Two events in the book stand out for me. One is Sharon's account
of spending time with her friend Ram Dass after his stroke in
1997, a stroke that left this unusually fluent teacher with only
halting powers of speech. He asks how her new book ("Faith")
is coming along. She replies that it's never been so hard to reach
inside herself, then corrects herself; it's never been so hard
to reach inside herself and to bring it outside in words. Ram
Dass answers, "It's like that for me every day now".
The other account that particularly moved me was her visit, with
Joseph Goldstein, to see their Tibetan teacher, Nyoshul Khen Rinpoche,
as he was dying of cancer. She describes the realization she had
that she had been going for refuge to Rinpoche rather than with
him; bathing in the glow of his wisdom and marveling at his insights,
rather than using those insights to change her own life.
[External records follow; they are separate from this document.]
-- pv_equiv track=rewrite | github.com/rameshwarsingh11/data-structure-practice | find_split_words.py | word_split
-- ===== SOURCE A (Python) =====
-- def word_split(phrase, list_of_words, output=None):
--     # base case
--     if output is None:
--         output = []
--
--     for word in list_of_words:
--         if phrase.startswith(word):
--             output.append(word)
--
--             return word_split(phrase[len(word):], list_of_words, output)
--
--     return output
-- ===== SOURCE B (Python) =====
-- def word_split(phrase, list_of_words, output=None):
--     # Iterative: collect the greedy first-match pieces in a fresh list,
--     # then extend the caller's accumulator (mutates `output` like A does).
--     pieces = []
--     while True:
--         match = next((w for w in list_of_words if phrase.startswith(w)), None)
--         if match is None:
--             break
--         pieces.append(match)
--         phrase = phrase[len(match):]
--     if output is None:
--         output = []
--     output.extend(pieces)
--     return output
-- ===== Notes on version B (the rewrite author's own statement) =====
-- stated objective: idiomatic
-- what changed: Replaces A's tail recursion threading an accumulator through every call with a plain while-loop that collects the pieces (first match found via next(...)) and extends the output list once at the end.
import Mathlib
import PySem

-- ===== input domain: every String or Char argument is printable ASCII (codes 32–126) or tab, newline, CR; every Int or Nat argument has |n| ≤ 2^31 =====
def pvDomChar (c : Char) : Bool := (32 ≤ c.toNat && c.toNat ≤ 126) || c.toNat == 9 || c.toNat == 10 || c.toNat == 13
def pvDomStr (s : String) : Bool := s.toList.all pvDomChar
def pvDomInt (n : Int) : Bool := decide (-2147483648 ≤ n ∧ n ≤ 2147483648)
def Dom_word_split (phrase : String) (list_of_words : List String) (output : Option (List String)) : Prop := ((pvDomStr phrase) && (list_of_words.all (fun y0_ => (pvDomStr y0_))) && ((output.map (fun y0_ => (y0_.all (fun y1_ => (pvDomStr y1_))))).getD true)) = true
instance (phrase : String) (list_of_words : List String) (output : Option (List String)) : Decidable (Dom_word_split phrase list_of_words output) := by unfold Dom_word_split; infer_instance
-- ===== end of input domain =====

-- ===== PORT A =====
-- One honest line: B replaces A's accumulator-threading tail recursion with an
-- iterative collect-then-extend loop; both mutate the caller's `output` list in
-- place (A appends piecewise, B extends once) — equivalence here is about the
-- return value.
-- A's for-loop over list_of_words: first word that phrase startswith, if any.
def wsA_scan (phrase : List Char) (words : List String) : Option String :=
  match words with
  | [] => none
  | w :: rest =>
      if PySem.Chars.startswith phrase w.toList then some w else wsA_scan phrase rest

-- A's recursion. Fuel makes the port total; whenever "" ∉ list_of_words (Pre_)
-- every matched word is nonempty, so phrase.length + 1 steps always suffice and
-- the fuel is never exhausted inside Pre_. phrase[len(word):] is an exact
-- nonnegative slice = drop. output.append(word) then recurse = acc ++ [w].
def wsA_go (fuel : Nat) (phrase : List Char) (words : List String) (output : List String) : List String :=
  match fuel with
  | 0 => output
  | Nat.succ f =>
      match wsA_scan phrase words with
      | some w => wsA_go f (phrase.drop w.toList.length) words (output ++ [w])
      | none => output

def word_split (phrase : String) (list_of_words : List String) (output : Option (List String)) : List String :=
  wsA_go (phrase.toList.length + 1) phrase.toList list_of_words (output.getD [])

-- ===== PORT B =====
-- B's while-loop: build the list of pieces (next(...) = List.find?), fuelled
-- exactly like A's port; then `output.extend(pieces)` = append once.
def wsB_pieces (fuel : Nat) (phrase : List Char) (words : List String) : List String :=
  match fuel with
  | 0 => []
  | Nat.succ f =>
      match words.find? (fun w => PySem.Chars.startswith phrase w.toList) with
      | some w => w :: wsB_pieces f (phrase.drop w.toList.length) words
      | none => []

def word_split_alt (phrase : String) (list_of_words : List String) (output : Option (List String)) : List String :=
  (output.getD []) ++ wsB_pieces (phrase.toList.length + 1) phrase.toList list_of_words

-- ===== PRECONDITION & SPEC =====
-- Pre_ excludes exactly the inputs where Python A never returns: if "" is in
-- list_of_words some word matches at every step ("" matches everything), so A
-- recurses forever (RecursionError); Python B loops forever there too.
def Pre_word_split (phrase : String) (list_of_words : List String) (output : Option (List String)) : Prop :=
  "" ∉ list_of_words

instance (phrase : String) (list_of_words : List String) (output : Option (List String)) : Decidable (Pre_word_split phrase list_of_words output) := by unfold Pre_word_split; infer_instance

def pvWitness_word_split : String × List String × Option (List String) :=
  ("catdogcat", ["cat", "dog"], none)

def Spec_word_split (phrase : String) (list_of_words : List String) (output : Option (List String)) (out : List String) : Prop := out = word_split_alt phrase list_of_words output
instance (phrase : String) (list_of_words : List String) (output : Option (List String)) (out : List String) : Decidable (Spec_word_split phrase list_of_words output out) := by unfold Spec_word_split; infer_instance

-- ===== CLAIM (what is proved, stated in full; the proofs are below) =====
def Claim_equal_word_split : Prop := ∀ (phrase : String) (list_of_words : List String) (output : Option (List String)), Dom_word_split phrase list_of_words output → Pre_word_split phrase list_of_words output → Spec_word_split phrase list_of_words output (word_split phrase list_of_words output)

-- ===== LEMMAS AND PROOFS =====
-- A's for-loop computes the first match, i.e. List.find? of the predicate.
theorem wsA_scan_eq_find (phrase : List Char) (words : List String) :
    wsA_scan phrase words = words.find? (fun w => PySem.Chars.startswith phrase w.toList) := by
  induction words with
  | nil => rfl
  | cons w rest ih =>
      simp [wsA_scan, List.find?, ih]
      by_cases h : PySem.Chars.startswith phrase w.toList <;> simp [h]

-- The accumulator-threading loop equals "accumulator ++ pieces".
theorem wsA_go_eq (fuel : Nat) (phrase : List Char) (words : List String) (output : List String) :
    wsA_go fuel phrase words output = output ++ wsB_pieces fuel phrase words := by
  induction fuel generalizing phrase output with
  | zero => simp [wsA_go, wsB_pieces]
  | succ f ih =>
      rw [wsA_go, wsB_pieces, wsA_scan_eq_find]
      cases words.find? (fun w => PySem.Chars.startswith phrase w.toList) with
      | none => simp
      | some w => simp [ih]

-- ===== VERDICT (by name: the statement is the Claim_ definition above) =====
theorem word_split_spec : Claim_equal_word_split := by
  intro phrase list_of_words output _ _
  unfold Spec_word_split word_split word_split_alt
  exact wsA_go_eq _ _ _ _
From such incidents Sharon shows how from experiences of suffering
can arise great faith; how life in fact is our greatest teacher.
She writes with a complete honesty and total lack of sentimental
gloss, showing in her style what she shows in her words; that
when we embrace life, with its often painful changes, we embrace
our own potential for wisdom and compassion -- and for a truly
meaningful and satisfying life.
This is a message that is profoundly encouraging, and Sharon
is evidence that although you can have an immense amount of suffering
in your life, you can face up to that and come through the other
side as a warm, compassionate, and wise being.
I consider this to be one of the most important works of spiritual
autobiography in modern times, and highly recommend it as a source
of inspirations to all struggling beings everywhere.